# [Directions]
Give the number of lines below that contain the word "hneg", and nothing else.

# [Task input]
+++++
-- pv_equiv track=rewrite | github.com/Nghia03092004/nghia03092004.github.io | project_euler/problem_336/solution.py | solve_smart
-- ===== SOURCE A (Python) =====
-- def solve_smart(n):
--     """
--     Smart approach: generate maximix arrangements using reverse simulation.
--     Build the permutation by determining what arrangement would cause
--     each sorting step to be non-trivial.
--
--     At step k (placing element n-1-k at position n-1-k), the sorting does:
--       - Find pos of (n-1-k) in positions [0..n-1-k]
--       - pos != 0 and pos != n-1-k (for maximix)
--       - Reverse [0..pos], then reverse [0..n-1-k]
--
--     We reverse-engineer: starting from sorted, undo each step.
--     Undoing step k with choice pos:
--       - Reverse [0..n-1-k] (undo second reversal)
--       - Reverse [0..pos] (undo first reversal)
--     After undoing, element (n-1-k) should be at position pos.
--     """
--     results = []
--
--     def generate(perm, step):
--         """
--         perm: current state after undoing steps from n-1 down to step+1
--         step: next step to undo (we undo from step n-2 down to 0)
--         remaining = step + 2 (number of unsorted elements at this step)
--         """
--         if step < 0:
--             results.append(tuple(perm))
--             return
--
--         remaining = step + 2  # Number of elements in unsorted portion
--         target = remaining - 1  # Element to place
--
--         # pos can be 1 to remaining-2 (not 0, not remaining-1)
--         for pos in range(1, remaining - 1):
--             p = list(perm)
--             # Undo: reverse [0..remaining-1], then reverse [0..pos]
--             p[:remaining] = p[:remaining][::-1]
--             p[:pos+1] = p[:pos+1][::-1]
--             generate(p, step - 1)
--
--     # Start from sorted arrangement
--     sorted_perm = list(range(n))
--     # Undo steps from step n-2 down to step 0
--     # step n-2 corresponds to remaining = n, placing element n-1
--     generate(sorted_perm, n - 2)
--
--     results.sort()
--     return results
-- ===== SOURCE B (Python) =====
-- def solve_smart(n):
--     # Iterative level-by-level (BFS) expansion instead of recursive DFS;
--     # the shared first reversal of each level is hoisted out of the pos loop.
--     frontier = [list(range(n))]
--     for step in range(n - 2, -1, -1):
--         remaining = step + 2
--         new_frontier = []
--         for perm in frontier:
--             rev = perm[:remaining][::-1] + perm[remaining:]
--             for pos in range(1, remaining - 1):
--                 new_frontier.append(rev[:pos + 1][::-1] + rev[pos + 1:])
--         frontier = new_frontier
--     results = sorted(tuple(p) for p in frontier)
--     return results
-- ===== Notes on version B (the rewrite author's own statement) =====
-- stated objective: alternative
-- what changed: Replaces the recursive DFS generator with an iterative level-by-level (BFS) frontier expansion that also hoists the shared per-level reversal out of the inner pos loop.
import Mathlib
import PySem

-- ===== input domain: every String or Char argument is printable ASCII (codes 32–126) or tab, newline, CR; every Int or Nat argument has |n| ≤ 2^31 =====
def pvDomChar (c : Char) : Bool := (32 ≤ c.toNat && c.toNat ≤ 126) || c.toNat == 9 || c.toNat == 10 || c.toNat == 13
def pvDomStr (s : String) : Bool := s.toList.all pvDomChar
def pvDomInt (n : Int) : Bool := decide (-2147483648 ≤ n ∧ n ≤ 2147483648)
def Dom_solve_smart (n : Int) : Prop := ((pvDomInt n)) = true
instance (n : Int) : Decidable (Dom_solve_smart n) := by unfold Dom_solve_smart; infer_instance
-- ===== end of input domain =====

-- ===== PORT A =====
-- B changes only the traversal (iterative level-by-level expansion instead of
-- recursive DFS, with the shared per-level reversal hoisted); return values agree.

-- p[:k] = p[:k][::-1]  (exact: k ≥ 0 at every use site; Python slices clamp like take/drop)
def pvRevPrefix (k : Int) (p : List Int) : List Int :=
  (p.take k.toNat).reverse ++ p.drop k.toNat

def pvGenA (perm : List Int) (step : Int) : List (List Int) :=
  if _h : step < 0 then [perm]
  else
    (PySem.List.pyRange 1 ((step + 2) - 1) 1).foldl
      (fun acc pos =>
        let p := pvRevPrefix (step + 2) perm
        let p := pvRevPrefix (pos + 1) p
        acc ++ pvGenA p (step - 1)) []
termination_by (step + 1).toNat
decreasing_by omega

def solve_smart (n : Int) : List (List Int) :=
  let sorted_perm := PySem.List.pyRange 0 n 1
  let results := pvGenA sorted_perm (n - 2)
  PySem.List.sorted results (fun x => x) false

-- ===== PORT B =====
def pvExpand (step : Int) (frontier : List (List Int)) : List (List Int) :=
  frontier.foldl
    (fun acc perm =>
      let rev := pvRevPrefix (step + 2) perm
      acc ++ (PySem.List.pyRange 1 ((step + 2) - 1) 1).map
        (fun pos => pvRevPrefix (pos + 1) rev)) []

def solve_smart_alt (n : Int) : List (List Int) :=
  let frontier :=
    (PySem.List.pyRange (n - 2) (-1) (-1)).foldl
      (fun fr step => pvExpand step fr) [PySem.List.pyRange 0 n 1]
  PySem.List.sorted frontier (fun x => x) false

-- ===== PRECONDITION & SPEC =====
def Spec_solve_smart (n : Int) (out : List (List Int)) : Prop := out = solve_smart_alt n
instance (n : Int) (out : List (List Int)) : Decidable (Spec_solve_smart n out) := by unfold Spec_solve_smart; infer_instance

-- ===== CLAIM (what is proved, stated in full; the proofs are below) =====
def Claim_equal_solve_smart : Prop := ∀ (n : Int), Dom_solve_smart n → Spec_solve_smart n (solve_smart n)

-- ===== LEMMAS AND PROOFS =====

theorem pvExpand_eq_flatMap (step : Int) (fr : List (List Int)) :
    pvExpand step fr =
      fr.flatMap (fun perm =>
        (PySem.List.pyRange 1 ((step + 2) - 1) 1).map
          (fun pos => pvRevPrefix (pos + 1) (pvRevPrefix (step + 2) perm))) := by
  simp [pvExpand, List.flatMap_def]

theorem pvGenA_eq_flatMap (perm : List Int) (step : Int) (h : ¬ step < 0) :
    pvGenA perm step =
      (PySem.List.pyRange 1 ((step + 2) - 1) 1).flatMap
        (fun pos => pvGenA (pvRevPrefix (pos + 1) (pvRevPrefix (step + 2) perm)) (step - 1)) := by
  rw [pvGenA]
  simp only [h, dite_false]
  simp [List.flatMap_def]

theorem pvFrontier_eq_genA (k : Nat) :
    ∀ (s : Int), (s + 1).toNat = k → ∀ (L : List (List Int)),
      (PySem.List.pyRange s (-1) (-1)).foldl (fun fr step => pvExpand step fr) L
        = L.flatMap (fun p => pvGenA p s) := by
  induction k with
  | zero =>
    intro s hs L
    have hneg : s < 0 := by omega
    rw [PySem.List.pyRange_neg_one_eq_nil (by omega : s ≤ -1)]
    simp only [List.foldl_nil]
    have : (fun p : List Int => pvGenA p s) = (fun p => [p]) := by
      funext p; rw [pvGenA]; simp [hneg]
    rw [this, List.flatMap_singleton']
  | succ k ih =>
    intro s hs L
    have hnn : ¬ s < 0 := by omega
    rw [PySem.List.pyRange_neg_one_cons (by omega : (-1 : Int) < s)]
    rw [List.foldl_cons]
    rw [ih (s - 1) (by omega) (pvExpand s L)]
    rw [pvExpand_eq_flatMap, List.flatMap_assoc]
    congr 1
    funext p
    rw [List.flatMap_map, pvGenA_eq_flatMap p s hnn]

theorem solve_smart_spec : Claim_equal_solve_smart := by
  intro n _
  unfold Spec_solve_smart solve_smart solve_smart_alt
  rw [pvFrontier_eq_genA ((n - 2) + 1).toNat (n - 2) rfl]
  rw [List.flatMap_singleton]
-- pv_equiv track=rewrite | github.com/oduodg/Python-Algorithm | Programmers/level-3/최고의 집합.py | solution
-- ===== SOURCE A (Python) =====
-- def solution(n, s):
--     # 최고의 집합이 존재하지 않는 경우
--     if n > s:
--         return [-1]
--
--     result = []
--
--     for i in range(n, 0, -1):
--         if i == 1:
--             result.append(s)
--             break
--
--         num = s // i
--         s -= num
--         result.append(num)
--
--     return sorted(result)
-- ===== SOURCE B (Python) =====
-- def solution(n, s):
--     # best set of n positive ints summing to s: direct closed form
--     if n > s:
--         return [-1]
--     if n <= 0:
--         return []
--     q, r = divmod(s, n)
--     return [q] * (n - r) + [q + 1] * r
-- ===== Notes on version B (the rewrite author's own statement) =====
-- stated objective: faster
-- what changed: Replaces A's n-step greedy division loop followed by a sort with the closed form q=s//n, r=s%n giving (n-r) copies of q then r copies of q+1, built directly in order (no loop over i, no sort).
import Mathlib
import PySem

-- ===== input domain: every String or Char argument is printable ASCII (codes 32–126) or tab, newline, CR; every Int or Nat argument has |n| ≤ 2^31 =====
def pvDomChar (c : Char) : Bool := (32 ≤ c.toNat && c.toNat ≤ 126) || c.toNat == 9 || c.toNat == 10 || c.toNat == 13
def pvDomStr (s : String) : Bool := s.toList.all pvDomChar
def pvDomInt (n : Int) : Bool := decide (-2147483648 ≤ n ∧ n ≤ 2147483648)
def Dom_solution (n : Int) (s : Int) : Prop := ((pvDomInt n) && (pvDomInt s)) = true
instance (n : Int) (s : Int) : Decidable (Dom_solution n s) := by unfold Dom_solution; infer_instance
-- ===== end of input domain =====

-- B replaces A's greedy division loop + sort with the closed form (n-r) copies of s//n then r copies of s//n+1 (faster: O(n) vs O(n log n)).

-- ===== PORT A =====
-- the for-loop over range(n, 0, -1) with its break at i == 1, carrying (s, result)
def solLoopA : List Int → Int → List Int → List Int
  | [], _, result => result
  | i :: rest, s, result =>
    if i == 1 then result ++ [s]
    else solLoopA rest (s - PySem.Int.floordiv s i) (result ++ [PySem.Int.floordiv s i])

def solution (n : Int) (s : Int) : List Int :=
  if n > s then [-1]
  else PySem.List.sorted (solLoopA (PySem.List.pyRange n 0 (-1)) s []) (fun x => x) false

-- ===== PORT B =====
def solution_alt (n : Int) (s : Int) : List Int :=
  if n > s then [-1]
  else if n ≤ 0 then []
  else
    let q := PySem.Int.floordiv s n
    let r := PySem.Int.mod s n
    List.replicate (n - r).toNat q ++ List.replicate r.toNat (q + 1)

-- ===== PRECONDITION & SPEC =====
def Spec_solution (n : Int) (s : Int) (out : List Int) : Prop := out = solution_alt n s
instance (n : Int) (s : Int) (out : List Int) : Decidable (Spec_solution n s out) := by unfold Spec_solution; infer_instance

-- ===== CLAIM (what is proved, stated in full; the proofs are below) =====
def Claim_equal_solution : Prop := ∀ (n : Int) (s : Int), Dom_solution n s → Spec_solution n s (solution n s)

-- ===== LEMMAS AND PROOFS =====

-- A's loop from i down to 1 produces exactly the closed-form list, already sorted.
theorem solLoopA_closed (k : Nat) :
    ∀ (i s : Int) (acc : List Int), i.toNat = k + 1 → 1 ≤ i →
      solLoopA (PySem.List.pyRange i 0 (-1)) s acc =
        acc ++ List.replicate (i - PySem.Int.mod s i).toNat (PySem.Int.floordiv s i)
            ++ List.replicate (PySem.Int.mod s i).toNat (PySem.Int.floordiv s i + 1) := by
  induction k with
  | zero =>
    intro i s acc hk hi
    have hi1 : i = 1 := by omega
    subst hi1
    rw [PySem.List.pyRange_neg_one_cons (by omega)]
    rw [PySem.List.pyRange_neg_one_eq_nil (by omega)]
    simp [solLoopA]
  | succ k ih =>
    intro i s acc hk hi
    have hi2 : 2 ≤ i := by omega
    rw [PySem.List.pyRange_neg_one_cons (by omega)]
    have hne : (i == 1) = false := by simp; omega
    simp only [solLoopA, hne]
    set q := PySem.Int.floordiv s i with hq
    set r := PySem.Int.mod s i with hr
    have hrb : 0 ≤ r ∧ r < i := ⟨PySem.Int.mod_nonneg s (by omega), PySem.Int.mod_lt s (by omega)⟩
    have hsq : q * i + r = s := PySem.Int.floordiv_mul_add_mod s i
    have hs' : s - q = r + q * (i - 1) := by ring_nf; omega
    have hrec := ih (i - 1) (s - q) (acc ++ [q]) (by omega) (by omega)
    rw [hrec]
    have hipos : (0:Int) < i - 1 := by omega
    by_cases hcase : r < i - 1
    · have hd : PySem.Int.floordiv (s - q) (i - 1) = q := by
        rw [PySem.Int.floordiv_eq_ediv_of_pos hipos, hs', Int.add_mul_ediv_right r q (by omega),
          Int.ediv_eq_zero_of_lt hrb.1 hcase, zero_add]
      have hm : PySem.Int.mod (s - q) (i - 1) = r := by
        rw [PySem.Int.mod_eq_emod_of_pos hipos, hs', Int.add_mul_emod_self_right r q (i-1),
          Int.emod_eq_of_lt hrb.1 hcase]
      rw [hd, hm]
      have hcount : ((i - 1) - r).toNat + 1 = (i - r).toNat := by omega
      rw [← hcount, List.replicate_succ]
      simp
    · have hreq : r = i - 1 := by omega
      have hs'' : s - q = (q + 1) * (i - 1) := by rw [hs', hreq]; ring
      have hd : PySem.Int.floordiv (s - q) (i - 1) = q + 1 := by
        rw [PySem.Int.floordiv_eq_ediv_of_pos hipos, hs'', Int.mul_ediv_cancel _ (by omega)]
      have hm : PySem.Int.mod (s - q) (i - 1) = 0 := by
        rw [PySem.Int.mod_eq_emod_of_pos hipos, hs'', Int.mul_emod_left]
      rw [hd, hm]
      have h1 : (i - r).toNat = 1 := by omega
      have h2 : ((i - 1) - (0:Int)).toNat = r.toNat := by omega
      simp only [h1, h2, Int.toNat_zero, List.replicate_zero, List.replicate_one,
        List.append_nil, List.append_assoc]
      simp

-- the closed-form list is nondecreasing
theorem closed_pairwise (a b : Nat) (q : Int) :
    (List.replicate a q ++ List.replicate b (q + 1)).Pairwise (fun x y => x ≤ y) := by
  rw [List.pairwise_append]
  refine ⟨List.pairwise_replicate.2 (by omega), List.pairwise_replicate.2 (by omega), ?_⟩
  intro x hx y hy
  rw [List.eq_of_mem_replicate hx, List.eq_of_mem_replicate hy]
  omega

-- ===== VERDICT (by name: the statement is the Claim_ definition above) =====
theorem solution_spec : Claim_equal_solution := by
  intro n s _
  unfold Spec_solution solution solution_alt
  by_cases hns : n > s
  · simp [hns]
  · simp only [hns, if_false]
    by_cases hn : n ≤ 0
    · rw [PySem.List.pyRange_neg_one_eq_nil (by omega)]
      simp [solLoopA, hn, PySem.List.sorted]
    · simp only [hn, if_false]
      have h1 : 1 ≤ n := by omega
      rw [solLoopA_closed (n.toNat - 1) n s [] (by omega) h1, List.nil_append]
      exact PySem.List.sorted_eq_self_of_pairwise _ _ (closed_pairwise _ _ _)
+++++
# [Task output]
2